Fig. 6: Reconstruction of Vetulicola cuneata (left) and V. rectangulata (right) in life.

Infestation by Vermilituus gregarius is below the surface of the anterior section, that is, within the exoskeleton. Reconstructions are based on specimens about 6-cm long.

Vermilituus gregarius occurs in four specimens of Vetulicola cuneata from the Chengjiang region (Figs. 2, 4, and 5), plus six specimens of Vetulicola rectangulata from the Haikou region (Fig. 3; Supplementary Figs. 1 and 2; Supplementary data file).

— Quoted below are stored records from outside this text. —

-- pv_equiv track=rewrite | github.com/akriptonn/VendingMachinePython | GUI.py | getreal
-- ===== SOURCE A (Python) =====
-- def getreal(x):
--
--     for idx in range(len(x)):
--         if(x[-(idx+1)]=='/'):
--             i = len(x) - idx
--             param = ''
--             while (i<len(x)):
--                 param += x[i]
--                 i+=1
--             return param
-- ===== SOURCE B (Python) =====
-- def getreal(x):
--     res = None
--     for c in x:
--         if c == '/':
--             res = ''
--         elif res is not None:
--             res += c
--     return res
-- ===== Notes on version B (the rewrite author's own statement) =====
-- stated objective: simpler
-- what changed: A searches backward with negative indexing for the last delimiter and then copies the suffix with an inner index-driven while loop; B is a single forward pass over the characters that maintains the suffix seen since the most recent delimiter (None until one is seen).
import Mathlib
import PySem

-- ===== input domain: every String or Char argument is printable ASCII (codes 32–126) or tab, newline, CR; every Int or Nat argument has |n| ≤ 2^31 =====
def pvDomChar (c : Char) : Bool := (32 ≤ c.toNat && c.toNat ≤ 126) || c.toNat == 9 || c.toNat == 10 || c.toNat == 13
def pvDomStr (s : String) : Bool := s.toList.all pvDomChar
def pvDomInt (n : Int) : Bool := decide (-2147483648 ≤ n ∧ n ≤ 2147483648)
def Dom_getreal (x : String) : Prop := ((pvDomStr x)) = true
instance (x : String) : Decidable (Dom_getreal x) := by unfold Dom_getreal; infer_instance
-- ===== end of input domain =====

-- B replaces A's backward search for the last '/' (negative indexing) plus an inner
-- index-driven copy loop by a single forward pass maintaining the suffix since the
-- most recent '/'; objective: simpler. Return values agree on every string.

-- ===== PORT A =====
-- inner 'while (i<len(x)): param += x[i]; i+=1'
def getrealWhile (xs : List Char) (i : Nat) (param : List Char) : List Char :=
  if _h : i < xs.length then getrealWhile xs (i + 1) (param ++ [xs[i]]) else param
termination_by xs.length - i

-- 'for idx in range(len(x)): if x[-(idx+1)] == '/': …'
def getrealLoop (xs : List Char) (idx : Nat) : Option (List Char) :=
  if _h : idx < xs.length then
    if PySem.List.pyGet? xs (-((idx : Int) + 1)) = some '/' then
      some (getrealWhile xs (xs.length - idx) [])
    else getrealLoop xs (idx + 1)
  else none
termination_by xs.length - idx

def getreal (x : String) : Option String :=
  (getrealLoop x.toList 0).map String.ofList

-- ===== PORT B =====
def getreal_alt (x : String) : Option String :=
  (x.toList.foldl
    (fun res c =>
      if c = '/' then some ([] : List Char)
      else match res with
        | none => none
        | some p => some (p ++ [c]))
    none).map String.ofList

-- ===== PRECONDITION & SPEC =====
def Spec_getreal (x : String) (out : Option String) : Prop := out = getreal_alt x
instance (x : String) (out : Option String) : Decidable (Spec_getreal x out) := by unfold Spec_getreal; infer_instance

-- ===== CLAIM (what is proved, stated in full; the proofs are below) =====
def Claim_equal_getreal : Prop := ∀ (x : String), Dom_getreal x → Spec_getreal x (getreal x)

-- ===== LEMMAS AND PROOFS =====

-- chars of the argument before its first '/', in order; none if no '/'
def gSpec : List Char → Option (List Char)
  | [] => none
  | c :: t => if c = '/' then some [] else (gSpec t).map (fun p => c :: p)

theorem getrealWhile_eq (xs : List Char) (i : Nat) (param : List Char) :
    getrealWhile xs i param = param ++ xs.drop i := by
  fun_induction getrealWhile xs i param with
  | case1 i param h ih =>
    rw [ih, List.drop_eq_getElem_cons h]
    simp
  | case2 i param h =>
    have : xs.drop i = [] := List.drop_eq_nil_of_le (by omega)
    simp [this]

theorem getrealLoop_eq (xs : List Char) (idx : Nat) :
    getrealLoop xs idx =
      (gSpec (xs.reverse.drop idx)).map
        (fun p => p.reverse ++ (xs.reverse.take idx).reverse) := by
  fun_induction getrealLoop xs idx with
  | case1 idx h hc =>
    have hidx : idx < xs.reverse.length := by simpa using h
    have hget : xs.reverse[idx] = '/' := by
      have : PySem.List.pyGet? xs (-(((idx + 1 : Nat)) : Int)) = some '/' := by
        push_cast; exact hc
      rw [PySem.List.pyGet?_neg_natCast xs (idx + 1) (by omega) (by omega)] at this
      rw [show xs.length - (idx + 1) = xs.length - 1 - idx from by omega] at this
      rw [List.getElem?_eq_getElem (by omega)] at this
      rw [List.getElem_reverse]
      exact Option.some.inj this
    rw [List.drop_eq_getElem_cons hidx, hget]
    rw [getrealWhile_eq, List.take_reverse, List.reverse_reverse]
    simp [gSpec]
  | case2 idx h hc ih =>
    have hidx : idx < xs.reverse.length := by simpa using h
    have hget : xs.reverse[idx] ≠ '/' := by
      intro hgc
      apply hc
      have h1 : PySem.List.pyGet? xs (-(((idx + 1 : Nat)) : Int)) = some '/' := by
        rw [PySem.List.pyGet?_neg_natCast xs (idx + 1) (by omega) (by omega)]
        rw [show xs.length - (idx + 1) = xs.length - 1 - idx from by omega]
        rw [List.getElem?_eq_getElem (by omega)]
        rw [List.getElem_reverse] at hgc
        rw [hgc]
      push_cast at h1
      exact h1
    rw [ih, List.drop_eq_getElem_cons hidx]
    simp only [gSpec, if_neg hget]
    have htake : xs.reverse.take (idx + 1) = xs.reverse.take idx ++ [xs.reverse[idx]] := by
      rw [List.take_add_one, List.getElem?_eq_getElem hidx]; rfl
    rw [htake]
    cases gSpec (xs.reverse.drop (idx + 1)) <;> simp
  | case3 idx h =>
    have : xs.reverse.drop idx = [] := List.drop_eq_nil_of_le (by simp; omega)
    simp [this, gSpec]

theorem foldl_eq (xs : List Char) :
    xs.foldl
      (fun res c =>
        if c = '/' then some ([] : List Char)
        else match res with
          | none => none
          | some p => some (p ++ [c]))
      none
    = (gSpec xs.reverse).map List.reverse := by
  induction xs using List.reverseRecOn with
  | nil => simp [gSpec]
  | append_singleton xs c ih =>
    rw [List.foldl_append, ih]
    simp only [List.foldl, List.reverse_append, List.reverse_cons, List.reverse_nil,
      List.nil_append, List.singleton_append, gSpec]
    by_cases hc : c = '/'
    · simp [hc]
    · simp only [if_neg hc]
      cases gSpec xs.reverse <;> simp

-- ===== VERDICT (by name: the statement is the Claim_ definition above) =====
theorem getreal_spec : Claim_equal_getreal := by
  intro x _
  unfold Spec_getreal getreal getreal_alt
  rw [getrealLoop_eq, foldl_eq]
  simp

Overall, at least 400 specimens of V. rectangulata and 80 specimens of V. cuneata have been collected from the Chengjiang biota (YKLP and CJHMD collections), meaning that Vermilituus gregarius is a rare associate of vetulicolians. Vetulicolian fossils occur as composite moulds where the rock splits through the specimen, each part containing components of both the external and internal surfaces (Supplementary Fig. 3). For the anterior part of Vetulicola, we interpret Vermilituus gregarius as occupying the space between the interior of the exoskeleton, and the convex surface that appears to demarcate the position of the internal anatomy (Figs. 2a–c, 3a, b, g, 4a, b; Supplementary Figs. 1b–e, 2a, b).

The number of Vermilituus gregarius per associated vetulicolian is variable, ranging from a single tube to 88 individuals (Supplementary data file), and in some cases, V. gregarius occurs in local aggregates of up to 25 individuals, for example in YKLP 13075 (Fig. 3c, e, f). In most cases where V. gregarius aggregates, the individuals are discrete, but occasionally some overlap. The overall size of V. gregarius is from 0.8 to 7.2 mm in length, with maximum diameter ranging from 0.4 to 1 mm (proximal width is circa 0.2 mm). Average tube length varies within individual Vetulicola specimens (Supplementary data file), by a minimum of 1.6 mm (specimens associated with CJHMD 00031) to a maximum of 6.4 mm (specimens associated with YKLP 13073).

Rather than representing post-mortem assemblages, or the result of Vermilituus scavenging or colonising vetulicolian carcasses, all evidence suggests that Vermilituus attached to the body surfaces of living vetulicolians. All infested vetulicolians are preserved within ‘event beds’5. This means that they were rapidly buried by sediment, and therefore post-mortem colonisation at the seabed is highly unlikely. Tubes of Vermilituus gregarius occur almost exclusively inside the vetulicolians, rather than the external body surface, and preferentially within the anterior part (Figs. 25; Supplementary Figs. 1 and 2). They are absent from other fossils preserved adjacent on the same slabs (Fig. 5a), and indeed have never been observed in other Chengjiang fossils in our investigations over the last three decades. Most specimens of V. gregarius occur in the anterior section of the vetulicolian body (n > 345) (Figs. 25, Supplementary Figs. 1 and 2), with just 4 specimens associated with the posterior section of the most-infested specimen in our collection (YKLP 13075, Fig. 3d). In this rare case, V. gregarius may have over-spilled onto the external surface of the animal or has been displaced post-mortem. Among those in the anterior part, most are located in the convex area between the central groove and the fin-like margins, with some concentrations often in the anterodorsal region (Fig. 3a, b). Only a few tubes of V. gregarius occur along the margins of Vetulicola. In one case, at least 10 U-shaped tubes grow with a posterior orientation in Vetulicola YKLP 10906 (Supplementary Fig. 1e). In Vetulicola YKLP 13075, there is a clear association of 24 V. gregarius with the central groove (Fig. 3f), each having a distinctive orientation with the narrow end of the tube pointing towards the groove.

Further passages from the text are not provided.